lemma pvRP_add (grid : List (List Int)) (rows cols : Int) :
    ∀ (k f : Nat) (p : Int × Int), 9 ≤ (f : Int) + pvAt grid p.1 p.2 →
      pvRP grid rows cols (f + k) p = pvRP grid rows cols f p := by
  intro k
  induction k with
  | zero => intro f p _; rfl
  | succ k ih =>
    intro f p hp
    have h1 : f + (k + 1) = (f + k) + 1 := by omega
    rw [h1, pvRP_stable grid rows cols (f + k) p (by push_cast; omega), ih f p hp]

lemma pvRP_eq_reach (grid : List (List Int)) (rows cols : Int) :
    ∀ (f : Nat) (p : Int × Int), 0 ≤ pvAt grid p.1 p.2 →
      9 ≤ (f : Int) + pvAt grid p.1 p.2 →
      pvRP grid rows cols f p = pvReach grid rows cols p := by
  intro f p h0 hp
  unfold pvReach
  by_cases hf : f ≤ 10
  · rw [show 10 = f + (10 - f) from by omega, pvRP_add grid rows cols (10 - f) f p hp]
  · rw [show f = 10 + (f - 10) from by omega,
      pvRP_add grid rows cols (f - 10) 10 p (by push_cast; omega)]

lemma pvReach_peak (grid : List (List Int)) (rows cols : Int) (p : Int × Int)
    (h9 : pvAt grid p.1 p.2 = 9) : pvReach grid rows cols p = {p} := by
  simp [pvReach, pvRP, h9]

lemma pvReach_expand (grid : List (List Int)) (rows cols : Int) (p : Int × Int)
    (h0 : 0 ≤ pvAt grid p.1 p.2) (h9 : pvAt grid p.1 p.2 ≠ 9) (x : Int × Int) :
    x ∈ pvReach grid rows cols p ↔
      ∃ n ∈ pvNbrs grid rows cols p.1 p.2 (pvAt grid p.1 p.2),
        x ∈ pvReach grid rows cols n := by
  have e : pvReach grid rows cols p =
      (pvNbrs grid rows cols p.1 p.2 (pvAt grid p.1 p.2)).toFinset.biUnion
        (pvRP grid rows cols 9) := by
    rw [pvReach, show (10 : Nat) = 9 + 1 from rfl, pvRP, if_neg h9]
  rw [e]
  simp only [Finset.mem_biUnion, List.mem_toFinset]
  constructor
  · rintro ⟨n, hn, hx⟩
    have hh := pvNbrs_height grid rows cols p.1 p.2 (pvAt grid p.1 p.2) n hn
    exact ⟨n, hn, by rwa [pvRP_eq_reach grid rows cols 9 n (by omega) (by omega)] at hx⟩
  · rintro ⟨n, hn, hx⟩
    have hh := pvNbrs_height grid rows cols p.1 p.2 (pvAt grid p.1 p.2) n hn
    exact ⟨n, hn, by rwa [pvRP_eq_reach grid rows cols 9 n (by omega) (by omega)]⟩

def pvInv (grid : List (List Int)) (rows cols : Int)
    (V P : List (Int × Int)) (h : Int) : Prop :=
  ∀ v ∈ V, h ≤ pvAt grid v.1 v.2 →
    ∀ x ∈ pvReach grid rows cols v, x ∈ P

lemma pvDfs_spec (grid : List (List Int)) (rows cols : Int) :
    ∀ (fuel : Nat) (p : Int × Int) (V P : List (Int × Int)),
      0 ≤ pvAt grid p.1 p.2 → pvAt grid p.1 p.2 ≤ 9 →
      10 ≤ (fuel : Int) + pvAt grid p.1 p.2 →
      V.Nodup → P.Nodup → pvInv grid rows cols V P (pvAt grid p.1 p.2) →
      (∀ v ∈ V, v ∈ (pvDfs grid rows cols fuel p (V, P)).1) ∧
      (∀ v ∈ (pvDfs grid rows cols fuel p (V, P)).1,
        v ∈ V ∨ v = p ∨ pvAt grid p.1 p.2 + 1 ≤ pvAt grid v.1 v.2) ∧
      (pvDfs grid rows cols fuel p (V, P)).1.Nodup ∧
      (pvDfs grid rows cols fuel p (V, P)).2.Nodup ∧
      (∀ x, x ∈ (pvDfs grid rows cols fuel p (V, P)).2 ↔
        x ∈ P ∨ x ∈ pvReach grid rows cols p) ∧
      pvInv grid rows cols (pvDfs grid rows cols fuel p (V, P)).1
        (pvDfs grid rows cols fuel p (V, P)).2 (pvAt grid p.1 p.2) := by
  intro fuel
  induction fuel with
  | zero =>
    intro p V P h0 h9 hf
    exfalso
    push_cast at hf
    omega
  | succ fuel ih =>
    intro p V P h0 h9le hf hVnd hPnd hInv
    have edfs : pvDfs grid rows cols (fuel + 1) p (V, P) =
        if p ∈ V then (V, P)
        else if pvAt grid p.1 p.2 = 9 then (PySem.Set.add V p, PySem.Set.add P p)
        else (pvNbrs grid rows cols p.1 p.2 (pvAt grid p.1 p.2)).foldl
          (fun st n => pvDfs grid rows cols fuel n st) (PySem.Set.add V p, P) := rfl
    by_cases hmem : p ∈ V
    · rw [edfs, if_pos hmem]
      refine ⟨fun v hv => hv, fun v hv => Or.inl hv, hVnd, hPnd, ?_, hInv⟩
      intro x
      constructor
      · exact Or.inl
      · rintro (hx | hx)
        · exact hx
        · exact hInv p hmem le_rfl x hx
    · by_cases h9 : pvAt grid p.1 p.2 = 9
      · rw [edfs, if_neg hmem, if_pos h9]
        have hre : pvReach grid rows cols p = {p} := pvReach_peak grid rows cols p h9
        refine ⟨fun v hv => (PySem.Set.mem_add V p v).mpr (Or.inl hv),
          fun v hv => ?_, PySem.Set.nodup_add V p hVnd, PySem.Set.nodup_add P p hPnd,
          ?_, ?_⟩
        · rcases (PySem.Set.mem_add V p v).mp hv with hv | hv
          · exact Or.inl hv
          · exact Or.inr (Or.inl hv)
        · intro x
          rw [PySem.Set.mem_add, hre, Finset.mem_singleton]
        · intro v hv hhv x hx
          rcases (PySem.Set.mem_add V p v).mp hv with hv | heq
          · exact (PySem.Set.mem_add P p x).mpr (Or.inl (hInv v hv hhv x hx))
          · subst heq
            rw [hre, Finset.mem_singleton] at hx
            exact (PySem.Set.mem_add P _ x).mpr (Or.inr hx)
      · -- expand case
        have hlt : pvAt grid p.1 p.2 ≤ 8 := by omega
        have hfold : ∀ (l : List (Int × Int)),
            (∀ n ∈ l, pvAt grid n.1 n.2 = pvAt grid p.1 p.2 + 1) →
            ∀ (V' P' : List (Int × Int)), V'.Nodup → P'.Nodup →
            pvInv grid rows cols V' P' (pvAt grid p.1 p.2 + 1) →
            (∀ v ∈ V', v ∈ (l.foldl (fun st n => pvDfs grid rows cols fuel n st) (V', P')).1) ∧
            (∀ v ∈ (l.foldl (fun st n => pvDfs grid rows cols fuel n st) (V', P')).1,
              v ∈ V' ∨ pvAt grid p.1 p.2 + 1 ≤ pvAt grid v.1 v.2) ∧
            (l.foldl (fun st n => pvDfs grid rows cols fuel n st) (V', P')).1.Nodup ∧
            (l.foldl (fun st n => pvDfs grid rows cols fuel n st) (V', P')).2.Nodup ∧
            (∀ x, x ∈ (l.foldl (fun st n => pvDfs grid rows cols fuel n st) (V', P')).2 ↔
              x ∈ P' ∨ ∃ n ∈ l, x ∈ pvReach grid rows cols n) ∧
            pvInv grid rows cols
              (l.foldl (fun st n => pvDfs grid rows cols fuel n st) (V', P')).1
              (l.foldl (fun st n => pvDfs grid rows cols fuel n st) (V', P')).2
              (pvAt grid p.1 p.2 + 1) := by
          intro l
          induction l with
          | nil =>
            intro _ V' P' hV hP hI
            simp only [List.foldl_nil]
            exact ⟨fun v hv => hv, fun v hv => Or.inl hv, hV, hP,
              fun x => by simp, hI⟩
          | cons n l' ihl =>
            intro hhts V' P' hV hP hI
            have hn : pvAt grid n.1 n.2 = pvAt grid p.1 p.2 + 1 :=
              hhts n (List.mem_cons_self)
            have hstep := ih n V' P' (by omega) (by rw [hn]; omega)
              (by push_cast at hf ⊢; omega) hV hP (by rw [hn]; exact hI)
            set st1 := pvDfs grid rows cols fuel n (V', P') with hst1
            obtain ⟨s1, s2, s3, s4, s5, s6⟩ := hstep
            have hrest := ihl (fun m hm => hhts m (List.mem_cons_of_mem n hm))
              st1.1 st1.2 s3 s4 (by
                intro v hv hhv x hx
                rw [hn] at s6
                exact s6 v hv (by omega) x hx)
            simp only [List.foldl_cons]
            rw [show (pvDfs grid rows cols fuel n (V', P')) = st1 from rfl]
            rw [show (st1.1, st1.2) = st1 from rfl] at hrest
            obtain ⟨r1, r2, r3, r4, r5, r6⟩ := hrest
            refine ⟨fun v hv => r1 v (s1 v hv), ?_, r3, r4, ?_, r6⟩
            · intro v hv
              rcases r2 v hv with hv' | hv'
              · rcases s2 v hv' with h | h | h
                · exact Or.inl h
                · subst h; right; rw [hn]
                · right; omega
              · exact Or.inr hv'
            · intro x
              rw [r5 x, s5 x, hn] at *
              constructor
              · rintro ((hx | hx) | ⟨m, hm, hx⟩)
                · exact Or.inl hx
                · exact Or.inr ⟨n, List.mem_cons_self, hx⟩
                · exact Or.inr ⟨m, List.mem_cons_of_mem n hm, hx⟩
              · rintro (hx | ⟨m, hm, hx⟩)
                · exact Or.inl (Or.inl hx)
                · rcases List.mem_cons.mp hm with rfl | hm
                  · exact Or.inl (Or.inr hx)
                  · exact Or.inr ⟨m, hm, hx⟩
        rw [edfs, if_neg hmem, if_neg h9]
        have hnbrs : ∀ n ∈ pvNbrs grid rows cols p.1 p.2 (pvAt grid p.1 p.2),
            pvAt grid n.1 n.2 = pvAt grid p.1 p.2 + 1 :=
          fun n hn => pvNbrs_height grid rows cols p.1 p.2 (pvAt grid p.1 p.2) n hn
        have hI' : pvInv grid rows cols (PySem.Set.add V p) P (pvAt grid p.1 p.2 + 1) := by
          intro v hv hhv x hx
          rcases (PySem.Set.mem_add V p v).mp hv with hv | rfl
          · exact hInv v hv (by omega) x hx
          · omega
        obtain ⟨f1, f2, f3, f4, f5, f6⟩ := hfold _ hnbrs (PySem.Set.add V p) P
          (PySem.Set.nodup_add V p hVnd) hPnd hI'
        refine ⟨?_, ?_, f3, f4, ?_, ?_⟩
        · exact fun v hv => f1 v ((PySem.Set.mem_add V p v).mpr (Or.inl hv))
        · intro v hv
          rcases f2 v hv with hv' | hv'
          · rcases (PySem.Set.mem_add V p v).mp hv' with h | h
            · exact Or.inl h
            · exact Or.inr (Or.inl h)
          · exact Or.inr (Or.inr hv')
        · intro x
          rw [f5 x, pvReach_expand grid rows cols p h0 h9 x]
        · intro v hv hhv x hx
          by_cases hge : pvAt grid p.1 p.2 + 1 ≤ pvAt grid v.1 v.2
          · exact f6 v hv hge x hx
          · have hveq : pvAt grid v.1 v.2 = pvAt grid p.1 p.2 := by omega
            rcases f2 v hv with hv' | hv'
            · rcases (PySem.Set.mem_add V p v).mp hv' with h | heq
              · have := hInv v h (by omega) x hx
                exact ((f5 x).mpr (Or.inl this))
              · subst heq
                exact (f5 x).mpr (Or.inr
                  ((pvReach_expand grid rows cols _ h0 h9 x).mp hx))
            · omega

########

## TASK ITEM
Both end lines included, restate word for word the lines above from the line with "succ fuel ih =>" to the line with "have hre : pvReach", and nothing else.

## TASK RESPONSE
  | succ fuel ih =>
    intro p V P h0 h9le hf hVnd hPnd hInv
    have edfs : pvDfs grid rows cols (fuel + 1) p (V, P) =
        if p ∈ V then (V, P)
        else if pvAt grid p.1 p.2 = 9 then (PySem.Set.add V p, PySem.Set.add P p)
        else (pvNbrs grid rows cols p.1 p.2 (pvAt grid p.1 p.2)).foldl
          (fun st n => pvDfs grid rows cols fuel n st) (PySem.Set.add V p, P) := rfl
    by_cases hmem : p ∈ V
    · rw [edfs, if_pos hmem]
      refine ⟨fun v hv => hv, fun v hv => Or.inl hv, hVnd, hPnd, ?_, hInv⟩
      intro x
      constructor
      · exact Or.inl
      · rintro (hx | hx)
        · exact hx
        · exact hInv p hmem le_rfl x hx
    · by_cases h9 : pvAt grid p.1 p.2 = 9
      · rw [edfs, if_neg hmem, if_pos h9]
        have hre : pvReach grid rows cols p = {p} := pvReach_peak grid rows cols p h9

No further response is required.